UKPLab / sentence-transformers

State-of-the-Art Text Embeddings
https://www.sbert.net
Apache License 2.0
14.78k stars 2.43k forks source link

Can anyone please guide for my implementation of flask API server with sentence-transformers model? #2409

Open AayushSameerShah opened 7 months ago

AayushSameerShah commented 7 months ago

👋🏻 Hello, I know it might sound a little silly to ask, but I am working on a project in which I use flask as the API server and use sentence-transformers/all-MiniLM-L6-v2 as the model for the similarity check.

👨🏻‍💻 Structure

On the high-level I have the following structure:

app.py

@app.route("/api/match")
def match():
    top_3_matches = functions.match("QUERY")

### other code ###

def main():
    app.run(host="0.0.0.0", threaded=False, debug=True, use_reloader=False)

if __name__ == "__main__":
    main()

And in the functions.py

from sentence_transformers import SentenceTransformer, util

sentence_transformers_model = SentenceTransformer("all-MiniLM-L6-v2")

def match(query):
    ### match code ###
    return top_3

🤔 My question

Currently it is working just fine with multiple users, but I am willing to know if it is the standard approach, or anything needs to be changed.
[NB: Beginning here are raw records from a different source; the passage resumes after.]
-- pv_equiv track=rewrite | github.com/daniel-reich/turbo-robot | ANdoCvhhaEibypkDE_19.py | closing_in_sum
-- ===== SOURCE A (Python) =====
-- import math
--
-- def closing_in_sum(n):
--   n = str(n)
--   if int(len(n))%2 == 0:
--     gb = [n[i] +n[-i-1] for i in range(int(len(n)/2))]
--     return (sum([int(i) for i in gb]))
--   else:
--     bb = [n[i] +n[-i-1] for i in range(math.floor(int(len(n)/2)))]
--     return (sum([int(i) for i in bb])) + int(n[len(n)//2])
-- ===== SOURCE B (Python) =====
-- def closing_in_sum(n):
--     def go(s):
--         if len(s) == 0:
--             return 0
--         if len(s) == 1:
--             return int(s)
--         return int(s[0] + s[-1]) + go(s[1:-1])
--     return go(str(n))
-- ===== Notes on version B (the rewrite author's own statement) =====
-- stated objective: simpler
-- what changed: Replaces A's parity split with index-range comprehensions over half the string by a single recursion that peels the first and last character off the string until at most one remains; no length/parity/index arithmetic is needed.
import Mathlib
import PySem

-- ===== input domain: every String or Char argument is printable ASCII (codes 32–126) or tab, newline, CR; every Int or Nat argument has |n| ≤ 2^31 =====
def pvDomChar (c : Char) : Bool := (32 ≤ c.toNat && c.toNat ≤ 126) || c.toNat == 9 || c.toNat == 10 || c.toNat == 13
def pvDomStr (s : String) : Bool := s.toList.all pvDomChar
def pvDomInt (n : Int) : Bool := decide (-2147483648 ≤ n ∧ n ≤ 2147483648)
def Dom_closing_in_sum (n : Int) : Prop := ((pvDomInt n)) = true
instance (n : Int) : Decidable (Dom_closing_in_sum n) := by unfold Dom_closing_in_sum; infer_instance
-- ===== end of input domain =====

-- B replaces A's parity-split index comprehensions by a recursion peeling first+last characters (objective: simpler).

-- ===== PORT A =====
-- A's body on the decimal string s = str(n); indices are always in range (i < len//2, -i-1 ≥ -len),
-- so pyGetD is exact here.  int(len(n)/2) truncates a nonnegative float, i.e. equals len(n)//2,
-- and math.floor(int(len(n)/2)) is the same value; both are ported as floordiv.
def pvBodyA (s : List Char) : Int :=
  if PySem.Int.mod (s.length : Int) 2 = 0 then
    (((PySem.List.pyRange 0 (PySem.Int.floordiv (s.length : Int) 2) 1).map
        (fun i => [PySem.List.pyGetD s i ' ', PySem.List.pyGetD s (-i - 1) ' '])).map
      (fun cs => (PySem.Int.ofChars? cs).getD 0)).sum
  else
    (((PySem.List.pyRange 0 (PySem.Int.floordiv (s.length : Int) 2) 1).map
        (fun i => [PySem.List.pyGetD s i ' ', PySem.List.pyGetD s (-i - 1) ' '])).map
      (fun cs => (PySem.Int.ofChars? cs).getD 0)).sum
    + (PySem.Int.ofChars? [PySem.List.pyGetD s (PySem.Int.floordiv (s.length : Int) 2) ' ']).getD 0

def closing_in_sum (n : Int) : Int := pvBodyA (PySem.Int.toChars n)

-- ===== PORT B =====
-- go(s): 0 for "", int(s) for one char, else int(s[0]+s[-1]) + go(s[1:-1]).
def pvGo : List Char → Int
  | [] => 0
  | [c] => (PySem.Int.ofChars? [c]).getD 0
  | c :: d :: cs =>
      (PySem.Int.ofChars? [c, (d :: cs).getLastD ' ']).getD 0 + pvGo ((d :: cs).dropLast)
termination_by s => s.length
decreasing_by simp [List.length_dropLast]

def closing_in_sum_alt (n : Int) : Int := pvGo (PySem.Int.toChars n)

-- ===== PRECONDITION & SPEC =====
def Spec_closing_in_sum (n : Int) (out : Int) : Prop := out = closing_in_sum_alt n
instance (n : Int) (out : Int) : Decidable (Spec_closing_in_sum n out) := by unfold Spec_closing_in_sum; infer_instance

-- ===== CLAIM (what is proved, stated in full; the proofs are below) =====
def Claim_equal_closing_in_sum : Prop := ∀ (n : Int), Dom_closing_in_sum n → Spec_closing_in_sum n (closing_in_sum n)

-- ===== LEMMAS AND PROOFS =====

-- A's body rephrased over Nat ranges and List.getD (proof-side normal form).
def pvPairSum (s : List Char) : Int :=
  ((List.range (s.length / 2)).map
    (fun j => (PySem.Int.ofChars? [s.getD j ' ', s.getD (s.length - 1 - j) ' ']).getD 0)).sum

def pvNatBody (s : List Char) : Int :=
  pvPairSum s +
    (if s.length % 2 = 1 then (PySem.Int.ofChars? [s.getD (s.length / 2) ' ']).getD 0 else 0)

lemma pvBodyA_eq_natBody (s : List Char) : pvBodyA s = pvNatBody s := by
  rw [pvBodyA, pvNatBody, pvPairSum]
  have hm2 : PySem.Int.mod ((s.length : Nat) : Int) 2 = ((s.length % 2 : Nat) : Int) := by
    exact_mod_cast PySem.Int.mod_natCast s.length 2
  have hd2 : PySem.Int.floordiv ((s.length : Nat) : Int) 2 = ((s.length / 2 : Nat) : Int) := by
    exact_mod_cast PySem.Int.floordiv_natCast s.length 2
  rw [hm2, hd2, PySem.List.pyRange_zero_natCast, List.map_map, List.map_map]
  have key : ∀ j ∈ List.range (s.length / 2),
      (((fun cs => (PySem.Int.ofChars? cs).getD 0) ∘
          (fun i => [PySem.List.pyGetD s i ' ', PySem.List.pyGetD s (-i - 1) ' '])) ∘
        (fun k : Nat => (k : Int))) j
      = (PySem.Int.ofChars? [s.getD j ' ', s.getD (s.length - 1 - j) ' ']).getD 0 := by
    intro j hj
    rw [List.mem_range] at hj
    simp only [Function.comp_apply]
    have e1 : PySem.List.pyGetD s (j : Int) ' ' = s.getD j ' ' :=
      PySem.List.pyGetD_natCast s j ' '
    have hc : (-(j : Int) - 1) = -(((j + 1 : Nat) : Int)) := by push_cast; ring
    have e2 : PySem.List.pyGetD s (-(j : Int) - 1) ' ' = s.getD (s.length - 1 - j) ' ' := by
      rw [hc, PySem.List.pyGetD_neg_natCast s (j + 1) ' ' (by omega) (by omega : j + 1 ≤ s.length)]
      rw [List.getD_eq_getElem s ' ' (show s.length - 1 - j < s.length by omega)]
      simp only [show s.length - (j + 1) = s.length - 1 - j from by omega]
    rw [e1, e2]
  rw [List.map_congr_left key]
  split_ifs with ha hb
  · exact absurd ha (by omega)
  · ring
  · have hmid : PySem.List.pyGetD s (((s.length / 2 : Nat) : Int)) ' ' = s.getD (s.length / 2) ' ' :=
      PySem.List.pyGetD_natCast s (s.length / 2) ' '
    rw [hmid]
  · exact absurd (by omega : ((s.length % 2 : Nat) : Int) = 0) ha

lemma pvPairSum_step (a b : Char) (xs : List Char) :
    pvPairSum (a :: (xs ++ [b])) = (PySem.Int.ofChars? [a, b]).getD 0 + pvPairSum xs := by
  rw [pvPairSum, pvPairSum]
  have hl : (a :: (xs ++ [b])).length = xs.length + 2 := by simp
  rw [hl]
  have hd : (xs.length + 2) / 2 = xs.length / 2 + 1 := by omega
  rw [hd, List.range_succ_eq_map, List.map_cons, List.map_map, List.sum_cons]
  congr 1
  · have h1 : (a :: (xs ++ [b])).getD (xs.length + 2 - 1 - 0) ' ' = b := by
      have he : xs.length + 2 - 1 - 0 = xs.length + 1 := by omega
      rw [he, List.getD_cons_succ, List.getD_eq_getElem?_getD, List.getElem?_concat_length]
      rfl
    rw [h1, List.getD_cons_zero]
  · refine congrArg List.sum (List.map_congr_left ?_)
    intro j hj
    rw [List.mem_range] at hj
    have hjk : j < xs.length := by omega
    have hk1 : 1 ≤ xs.length := by omega
    simp only [Function.comp_apply]
    have e1 : (a :: (xs ++ [b])).getD (j + 1) ' ' = xs.getD j ' ' := by
      rw [List.getD_cons_succ, List.getD_append _ _ _ _ hjk]
    have e2 : (a :: (xs ++ [b])).getD (xs.length + 2 - 1 - (j + 1)) ' ' = xs.getD (xs.length - 1 - j) ' ' := by
      have he : xs.length + 2 - 1 - (j + 1) = (xs.length - 1 - j) + 1 := by omega
      rw [he, List.getD_cons_succ, List.getD_append _ _ _ _ (by omega : xs.length - 1 - j < xs.length)]
    rw [Nat.succ_eq_add_one, e1, e2]

lemma pvNatBody_step (a b : Char) (xs : List Char) :
    pvNatBody (a :: (xs ++ [b])) = (PySem.Int.ofChars? [a, b]).getD 0 + pvNatBody xs := by
  rw [pvNatBody, pvNatBody, pvPairSum_step]
  have hl : (a :: (xs ++ [b])).length = xs.length + 2 := by simp
  rw [hl]
  by_cases hp : xs.length % 2 = 1
  · rw [if_pos hp, if_pos (by omega : (xs.length + 2) % 2 = 1)]
    have hd : (xs.length + 2) / 2 = xs.length / 2 + 1 := by omega
    have hmid : (a :: (xs ++ [b])).getD ((xs.length + 2) / 2) ' ' = xs.getD (xs.length / 2) ' ' := by
      rw [hd, List.getD_cons_succ, List.getD_append _ _ _ _ (by omega : xs.length / 2 < xs.length)]
    rw [hmid]; ring
  · rw [if_neg hp, if_neg (by omega : ¬ (xs.length + 2) % 2 = 1)]; ring

lemma pvGo_step (a b : Char) (xs : List Char) :
    pvGo (a :: (xs ++ [b])) = (PySem.Int.ofChars? [a, b]).getD 0 + pvGo xs := by
  cases xs with
  | nil => simp [pvGo]
  | cons x xs' =>
      show pvGo (a :: x :: (xs' ++ [b])) = _
      rw [pvGo]
      have h1 : (x :: (xs' ++ [b])).getLastD ' ' = b := by
        rw [show x :: (xs' ++ [b]) = (x :: xs') ++ [b] from rfl, List.getLastD_eq_getLast?,
          List.getLast?_concat]
        rfl
      have h2 : (x :: (xs' ++ [b])).dropLast = x :: xs' := by
        rw [show x :: (xs' ++ [b]) = (x :: xs') ++ [b] from rfl, List.dropLast_concat]
      rw [h1, h2]

lemma pvNatBody_eq_go (s : List Char) : pvNatBody s = pvGo s := by
  induction s using List.bidirectionalRec with
  | nil => simp [pvNatBody, pvPairSum, pvGo]
  | singleton c => simp [pvNatBody, pvPairSum, pvGo]
  | cons_append a xs b ih => rw [pvNatBody_step, pvGo_step, ih]

-- ===== VERDICT (by name: the statement is the Claim_ definition above) =====
theorem closing_in_sum_spec : Claim_equal_closing_in_sum := by
  intro n _
  show closing_in_sum n = closing_in_sum_alt n
  unfold closing_in_sum closing_in_sum_alt
  rw [pvBodyA_eq_natBody, pvNatBody_eq_go]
Please guide me on this, Thank you 🙏🏻

tomaarsen commented 7 months ago

Hello!

Although I've used it quite a bit, I'm no flask expert by any means, so take my advice with a grain of salt.

  1. It looks okay to me.
  2. That depends on the flask and WSGI gateway (e.g. gunicorn) configuration. I believe that with threaded=False, everything might just be handled sequentially. In practice, you'll run a flask app with e.g. gunicorn with some amount of workers. For each worker, the model would be initialized fresh. This might cause memory issues. Look for recommendations here. This SO post is also useful.
  3. Perhaps, you can use ONNX to speed up processing, but it might be more hastle than it's worth. There's documentation on that here. Other than that, I'm not experienced enough with Flask & gunicorn to be able to suggest other optimizations.